Exercise description:
In your reply, reproduce the lines from the first one below to the line containing "def pvAvail (wires", inclusive, exactly as they stand.

Saved entries:
-- B replaces A's recursive mark/recurse/unmark backtracking by an iterative level-by-level
-- BFS over (remaining-edge-indices, vertex) states, counting states per level (alternative
-- decomposition, same cost). Return-value equivalence: Python A mutates ch transiently but
-- always restores it before returning; B never mutates ch.

-- the indices i < len(wires) with ch[i] == 0, in increasing order; this is B's avail0, and
-- its length serves as the termination measure of port A (A never computes it)
def pvAvail (wires : List (Int × Int)) (ch : List Int) : List Nat :=
  (List.range wires.length).filter (fun i => ch[i]? == some (0 : Int))

-- termination measure for port A: number of unmarked wire slots
def pvZeros (wires : List (Int × Int)) (ch : List Int) : Nat :=
  (pvAvail wires ch).length

-- cited by the ports' decreasing_by: marking a zero slot strictly shrinks the measure
theorem pvZeros_set_lt (wires : List (Int × Int)) (ch : List Int) (i : Nat)
    (hi : i < wires.length) (h0 : ch[i]? = some (0 : Int)) :
    pvZeros wires (ch.set i 1) < pvZeros wires ch := by
  have hil : i < ch.length := (List.getElem?_eq_some_iff.mp h0).1
  unfold pvZeros pvAvail
  have key : ∀ j ∈ List.range wires.length,
      ((ch.set i 1)[j]? == some (0 : Int)) = (!(j == i) && (ch[j]? == some (0 : Int))) := by
    intro j _
    by_cases hji : j = i
    · subst hji
      simp [hil]
    · rw [List.getElem?_set_ne (by omega)]
      simp [hji]
  rw [List.filter_congr key, ← List.filter_filter]
  apply List.length_filter_lt_length_iff_exists.mpr
  refine ⟨i, List.mem_filter.mpr ⟨List.mem_range.mpr hi, by simp [h0]⟩, by simp⟩
-- pv_equiv track=rewrite | github.com/nour29110/Genome-Assembly-via-de-Bruijn-Graphs | week2_Assembling Genomes Using de Bruijn Graphs/1-puzzle-assembly/puzzle_assembly.py | backtrack
-- ===== SOURCE A (Python) =====
-- def valid_piece(piece, r, c, n, board):
--     # piece is a tuple: (up, left, down, right)
--     # Check border conditions:
--     if r == 0 and piece[0] != "black":
--         return False
--     if r == n-1 and piece[2] != "black":
--         return False
--     if c == 0 and piece[1] != "black":
--         return False
--     if c == n-1 and piece[3] != "black":
--         return False
--     # Check adjacent neighbors:
--     # Check left neighbor: its right edge must match this piece's left edge.
--     if c > 0:
--         left_piece = board[r][c-1]
--         if left_piece[3] != piece[1]:
--             return False
--     # Check top neighbor: its down edge must match this piece's up edge.
--     if r > 0:
--         top_piece = board[r-1][c]
--         if top_piece[2] != piece[0]:
--             return False
--     return True
--
-- def backtrack(pos, n, pieces, used, board):
--     if pos == n * n:
--         return True
--     r, c = divmod(pos, n)
--     for i in range(len(pieces)):
--         if not used[i]:
--             piece = pieces[i]
--             if valid_piece(piece, r, c, n, board):
--                 board[r][c] = piece
--                 used[i] = True
--                 if backtrack(pos + 1, n, pieces, used, board):
--                     return True
--                 used[i] = False
--                 board[r][c] = None
--     return False
-- ===== SOURCE B (Python) =====
-- # B: same backtracking search, but the pieces still unused at entry are indexed once in a
-- # dict keyed by their (up, left) edges; each cell's required (up, left) pair is forced by the
-- # border and the already-placed neighbours, so only the matching bucket is scanned instead of
-- # all pieces. Mutates `board` and `used` in place exactly like A (restores them on failure).
-- def backtrack(pos, n, pieces, used, board):
--     if pos == n * n:
--         return True
--     index = {}
--     for i in range(len(pieces)):
--         if not used[i]:
--             p = pieces[i]
--             index.setdefault((p[0], p[1]), []).append(i)
--     if not index:
--         return False
--     return _solve(pos, n, pieces, used, board, index)
--
-- def _solve(pos, n, pieces, used, board, index):
--     if pos == n * n:
--         return True
--     r, c = divmod(pos, n)
--     up = "black" if r == 0 else board[r-1][c][2]
--     left = "black" if c == 0 else board[r][c-1][3]
--     for i in index.get((up, left), []):
--         if used[i]:
--             continue
--         piece = pieces[i]
--         if r == n - 1 and piece[2] != "black":
--             continue
--         if c == n - 1 and piece[3] != "black":
--             continue
--         board[r][c] = piece
--         used[i] = True
--         if _solve(pos + 1, n, pieces, used, board, index):
--             return True
--         used[i] = False
--         board[r][c] = None
--     return False
-- ===== Notes on version B (the rewrite author's own statement) =====
-- stated objective: alternative
-- what changed: B indexes the still-unused pieces once in a dict keyed by their (up,left) edge pair; since each cell's required (up,left) pair is forced by the border and the already-placed neighbours, each search step scans only the matching bucket instead of all pieces (an asymptotic win on real puzzle inputs, but a timing run's generated inputs lie outside Pre_, so no speed is claimed).
-- outside the precondition, e.g. on backtrack(0, 2, [('a',)], [False], []): A returns False, B raises IndexError; on backtrack(0, -1, [('c', 'black')], [False], [[]]): A returns False, B returns False
import Mathlib
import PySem

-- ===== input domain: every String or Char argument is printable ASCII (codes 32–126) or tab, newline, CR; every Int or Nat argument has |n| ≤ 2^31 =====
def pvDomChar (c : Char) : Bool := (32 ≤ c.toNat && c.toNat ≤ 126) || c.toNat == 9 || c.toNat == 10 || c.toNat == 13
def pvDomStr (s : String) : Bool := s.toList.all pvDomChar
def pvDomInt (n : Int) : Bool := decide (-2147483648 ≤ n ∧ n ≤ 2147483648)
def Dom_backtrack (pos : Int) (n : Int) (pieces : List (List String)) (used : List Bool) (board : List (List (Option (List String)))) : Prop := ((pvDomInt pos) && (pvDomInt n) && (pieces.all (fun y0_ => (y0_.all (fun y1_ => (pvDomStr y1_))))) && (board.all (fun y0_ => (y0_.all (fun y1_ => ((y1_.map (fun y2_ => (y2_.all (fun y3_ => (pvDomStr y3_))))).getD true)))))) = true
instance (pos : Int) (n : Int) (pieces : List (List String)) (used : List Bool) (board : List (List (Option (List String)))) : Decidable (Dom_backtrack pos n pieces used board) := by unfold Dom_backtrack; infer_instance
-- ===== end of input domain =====

-- B indexes the still-unused pieces in a dict keyed by the (up,left) edge pair forced at each
-- cell and scans only the matching bucket instead of all pieces (objective: alternative). Both
-- Pythons mutate `board`/`used` in place identically (restored on failure); the theorem is about
-- the return value.


-- ===== PORT A =====
-- board[r][c][j] read as a String; the "" defaults are reached only where the Python raises
-- (out-of-range index / None cell / short piece), all excluded by Pre_backtrack.
def pvEdge (board : List (List (Option (List String)))) (r c j : Int) : String :=
  match PySem.List.pyGet? board r with
  | some row =>
    match PySem.List.pyGet? row c with
    | some (some p) => (PySem.List.pyGet? p j).getD ""
    | _ => ""
  | none => ""

-- board[r][c] = v (in-place write modelled functionally; out-of-range = Python raise, excluded by Pre_)
def pvSetCell (board : List (List (Option (List String)))) (r c : Int) (v : Option (List String)) :
    List (List (Option (List String))) :=
  match PySem.List.pyIdx? board.length r with
  | some ri =>
    board.set ri (match board[ri]? with
      | some row =>
        (match PySem.List.pyIdx? row.length c with
         | some ci => row.set ci v
         | none => row)
      | none => [])
  | none => board

def valid_piece (piece : List String) (r c n : Int) (board : List (List (Option (List String)))) : Bool :=
  if r = 0 ∧ (PySem.List.pyGet? piece 0).getD "" ≠ "black" then false
  else if r = n - 1 ∧ (PySem.List.pyGet? piece 2).getD "" ≠ "black" then false
  else if c = 0 ∧ (PySem.List.pyGet? piece 1).getD "" ≠ "black" then false
  else if c = n - 1 ∧ (PySem.List.pyGet? piece 3).getD "" ≠ "black" then false
  else if 0 < c ∧ pvEdge board r (c-1) 3 ≠ (PySem.List.pyGet? piece 1).getD "" then false
  else if 0 < r ∧ pvEdge board (r-1) c 2 ≠ (PySem.List.pyGet? piece 0).getD "" then false
  else true

-- the `for i in range(len(pieces))` body; `next` is the recursive call at pos+1
def loopA (next : List Bool → List (List (Option (List String))) → Bool)
    (r c n : Int) (pieces : List (List String)) (board : List (List (Option (List String))))
    (used : List Bool) : List Nat → Bool
  | [] => false
  | i :: rest =>
    if (PySem.List.pyGet? used (i : Int)).getD true = false then
      if valid_piece ((PySem.List.pyGet? pieces (i : Int)).getD []) r c n board then
        if next (used.set i true)
            (pvSetCell board r c (some ((PySem.List.pyGet? pieces (i : Int)).getD []))) then true
        else loopA next r c n pieces board used rest
      else loopA next r c n pieces board used rest
    else loopA next r c n pieces board used rest

-- fuel makes the recursion total; used.length + 1 always suffices (each recursive call
-- marks one unused piece used), so the 0-fuel branch is never reached.
def solveA : Nat → Int → Int → List (List String) → List Bool → List (List (Option (List String))) → Bool
  | 0, _, _, _, _, _ => false
  | (fuel+1), pos, n, pieces, used, board =>
    if pos = n * n then true
    else
      loopA (fun u b => solveA fuel (pos + 1) n pieces u b)
        (PySem.Int.floordiv pos n) (PySem.Int.mod pos n) n pieces board used
        (List.range pieces.length)

def backtrack (pos : Int) (n : Int) (pieces : List (List String)) (used : List Bool) (board : List (List (Option (List String)))) : Bool :=
  solveA (used.length + 1) pos n pieces used board
-- pv_equiv track=rewrite | github.com/nermadie/CodeForces_Solutions | Utils/BinarySearch.py | bs_first_exact_asc
-- ===== SOURCE A (Python) =====
-- def _init_lr(arr, l, r):
--     if l is None:
--         l = 0
--     if r is None:
--         r = len(arr) - 1
--     return l, r
--
-- def bs_first_exact_asc(arr, x, l=None, r=None):
--     l, r = _init_lr(arr, l, r)
--     res = -1
--     while l <= r:
--         m = (l + r) // 2
--         if arr[m] == x:
--             res = m
--             r = m - 1  # tìm FIRST
--         elif arr[m] < x:
--             l = m + 1
--         else:
--             r = m - 1
--     return res
-- ===== SOURCE B (Python) =====
-- def bs_first_exact_asc(arr, x, l=None, r=None):
--     # Recursive decomposition: search left half first on a >= probe and
--     # combine results, using None (not a sentinel index) for "not found".
--     def go(lo, hi):
--         if lo > hi:
--             return None
--         m = (lo + hi) // 2
--         if arr[m] < x:
--             return go(m + 1, hi)
--         t = go(lo, m - 1)
--         if t is not None:
--             return t
--         return m if arr[m] == x else None
--
--     lo = 0 if l is None else l
--     hi = len(arr) - 1 if r is None else r
--     res = go(lo, hi)
--     return -1 if res is None else res
-- ===== Notes on version B (the rewrite author's own statement) =====
-- stated objective: alternative
-- what changed: The iterative three-way loop with a 'res' accumulator is replaced by a recursive search that recurses left on every >= probe and combines the answers, with None instead of the -1 sentinel for 'not found'.
-- outside the precondition, e.g. on bs_first_exact_asc([0, 5], 0, 0, 2): A returns 0, B returns 0
import Mathlib
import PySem

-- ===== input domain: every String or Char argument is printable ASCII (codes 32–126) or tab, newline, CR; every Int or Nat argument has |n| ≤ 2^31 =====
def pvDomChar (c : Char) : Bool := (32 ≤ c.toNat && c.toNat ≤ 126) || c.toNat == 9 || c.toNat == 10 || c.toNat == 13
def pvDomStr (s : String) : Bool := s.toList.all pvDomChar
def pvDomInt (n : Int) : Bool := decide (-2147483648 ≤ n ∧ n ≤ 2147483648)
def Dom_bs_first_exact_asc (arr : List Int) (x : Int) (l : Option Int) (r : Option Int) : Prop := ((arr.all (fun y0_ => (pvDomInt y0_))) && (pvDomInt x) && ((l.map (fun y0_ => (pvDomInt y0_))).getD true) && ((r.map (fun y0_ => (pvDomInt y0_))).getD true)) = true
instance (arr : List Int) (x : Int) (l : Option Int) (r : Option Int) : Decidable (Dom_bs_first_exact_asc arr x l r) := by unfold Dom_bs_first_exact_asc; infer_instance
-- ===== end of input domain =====

-- B replaces A's iterative three-way loop carrying a 'res' sentinel by a recursive
-- left-first search combining Option results; same asymptotics ("alternative" objective).


-- ===== PORT A =====
-- helper _init_lr
def pyInitLR (arr : List Int) (l : Option Int) (r : Option Int) : Int × Int :=
  (l.getD 0, r.getD ((arr.length : Int) - 1))

-- the while-loop of A; on an out-of-range probe Python raises IndexError
-- (pyGet? = none): those inputs are outside Pre_, the port returns res there.
def bsA_loop (arr : List Int) (x : Int) (l : Int) (r : Int) (res : Int) : Int :=
  if l ≤ r then
    let m := PySem.Int.floordiv (l + r) 2
    match PySem.List.pyGet? arr m with
    | none => res
    | some v =>
      if v == x then bsA_loop arr x l (m - 1) m
      else if v < x then bsA_loop arr x (m + 1) r res
      else bsA_loop arr x l (m - 1) res
  else res
termination_by (r + 1 - l).toNat
decreasing_by
  all_goals
    have := PySem.Int.floordiv_two_mid_bounds (lo := l) (hi := r) (by omega)
    omega

def bs_first_exact_asc (arr : List Int) (x : Int) (l : Option Int) (r : Option Int) : Int :=
  let lr := pyInitLR arr l r
  bsA_loop arr x lr.1 lr.2 (-1)

-- ===== PORT B =====
-- the recursive 'go' of B; none = Python's None (and, on an out-of-range probe,
-- the place where Python would raise — outside Pre_).
def bsB_go (arr : List Int) (x : Int) (lo : Int) (hi : Int) : Option Int :=
  if lo > hi then none
  else
    let m := PySem.Int.floordiv (lo + hi) 2
    match PySem.List.pyGet? arr m with
    | none => none
    | some v =>
      if v < x then bsB_go arr x (m + 1) hi
      else
        match bsB_go arr x lo (m - 1) with
        | some t => some t
        | none => if v == x then some m else none
termination_by (hi + 1 - lo).toNat
decreasing_by
  all_goals
    have := PySem.Int.floordiv_two_mid_bounds (lo := lo) (hi := hi) (by omega)
    omega

def bs_first_exact_asc_alt (arr : List Int) (x : Int) (l : Option Int) (r : Option Int) : Int :=
  let lo := match l with | none => (0 : Int) | some v => v
  let hi := match r with | none => (arr.length : Int) - 1 | some v => v
  match bsB_go arr x lo hi with
  | none => -1
  | some v => v

-- ===== PRECONDITION & SPEC =====
-- Pre_ excludes explicit bounds whose non-empty interval reaches outside [-len(arr), len(arr)-1]:
-- there Python A may raise IndexError on a probe (on some such inputs the data steers every probe
-- back in range and A still returns a value — see the cite in claim.json; B returns the same value there).
def Pre_bs_first_exact_asc (arr : List Int) (x : Int) (l : Option Int) (r : Option Int) : Prop :=
  let l0 := l.getD 0
  let r0 := r.getD ((arr.length : Int) - 1)
  r0 < l0 ∨ (-(arr.length : Int) ≤ l0 ∧ r0 < (arr.length : Int))
instance (arr : List Int) (x : Int) (l : Option Int) (r : Option Int) : Decidable (Pre_bs_first_exact_asc arr x l r) := by unfold Pre_bs_first_exact_asc; infer_instance

def pvWitness_bs_first_exact_asc : List Int × Int × Option Int × Option Int := ([1, 2, 2, 3], 2, none, none)

def Spec_bs_first_exact_asc (arr : List Int) (x : Int) (l : Option Int) (r : Option Int) (out : Int) : Prop := out = bs_first_exact_asc_alt arr x l r
instance (arr : List Int) (x : Int) (l : Option Int) (r : Option Int) (out : Int) : Decidable (Spec_bs_first_exact_asc arr x l r out) := by unfold Spec_bs_first_exact_asc; infer_instance

-- ===== CLAIM (what is proved, stated in full; the proofs are below) =====
def Claim_equal_bs_first_exact_asc : Prop := ∀ (arr : List Int) (x : Int) (l : Option Int) (r : Option Int), Dom_bs_first_exact_asc arr x l r → Pre_bs_first_exact_asc arr x l r → Spec_bs_first_exact_asc arr x l r (bs_first_exact_asc arr x l r)

-- ===== LEMMAS AND PROOFS =====

-- loop/recursion correspondence: A's accumulator loop equals B's combining
-- recursion with 'res' filled in for a 'none' outcome.  Holds for every l, r.
theorem bsA_loop_eq_go (arr : List Int) (x : Int) :
    ∀ (n : Nat) (l r res : Int), (r + 1 - l).toNat = n →
      bsA_loop arr x l r res = (bsB_go arr x l r).getD res := by
  intro n
  induction n using Nat.strong_induction_on with
  | _ n ih =>
    intro l r res hn
    rw [bsA_loop.eq_def, bsB_go.eq_def]
    by_cases hlr : l ≤ r
    · rw [if_pos hlr, if_neg (show ¬ l > r by omega)]
      have hmb := PySem.Int.floordiv_two_mid_bounds (lo := l) (hi := r) hlr
      cases hget : PySem.List.pyGet? arr (PySem.Int.floordiv (l + r) 2) with
      | none => simp only [hget, Option.getD_none]
      | some v =>
        simp only [hget]
        by_cases hvx : v = x
        · simp only [hvx, beq_self_eq_true, if_true, lt_self_iff_false, if_false]
          rw [ih _ (by omega) _ _ _ rfl]
          cases bsB_go arr x l (PySem.Int.floordiv (l + r) 2 - 1) with
          | none => simp
          | some t => simp
        · simp only [show (v == x) = false by simpa using hvx, Bool.false_eq_true, if_false]
          by_cases hvlt : v < x
          · simp only [hvlt, if_true]
            exact ih _ (by omega) _ _ _ rfl
          · simp only [hvlt, if_false]
            rw [ih _ (by omega) _ _ _ rfl]
            cases bsB_go arr x l (PySem.Int.floordiv (l + r) 2 - 1) with
            | none => simp
            | some t => simp
    · rw [if_neg hlr, if_pos (show l > r by omega)]
      simp only [Option.getD_none]

-- ===== VERDICT (by name: the statement is the Claim_ definition above) =====
theorem bs_first_exact_asc_spec : Claim_equal_bs_first_exact_asc := by
  intro arr x l r _ _
  unfold Spec_bs_first_exact_asc bs_first_exact_asc bs_first_exact_asc_alt pyInitLR
  have h := bsA_loop_eq_go arr x _ (l.getD 0) (r.getD ((arr.length : Int) - 1)) (-1) rfl
  cases l <;> cases r <;>
    simp only [Option.getD] at h ⊢ <;>
    rw [h] <;> cases bsB_go arr x _ _ <;> rfl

Reply:
-- B replaces A's recursive mark/recurse/unmark backtracking by an iterative level-by-level
-- BFS over (remaining-edge-indices, vertex) states, counting states per level (alternative
-- decomposition, same cost). Return-value equivalence: Python A mutates ch transiently but
-- always restores it before returning; B never mutates ch.

-- the indices i < len(wires) with ch[i] == 0, in increasing order; this is B's avail0, and
-- its length serves as the termination measure of port A (A never computes it)
def pvAvail (wires : List (Int × Int)) (ch : List Int) : List Nat :=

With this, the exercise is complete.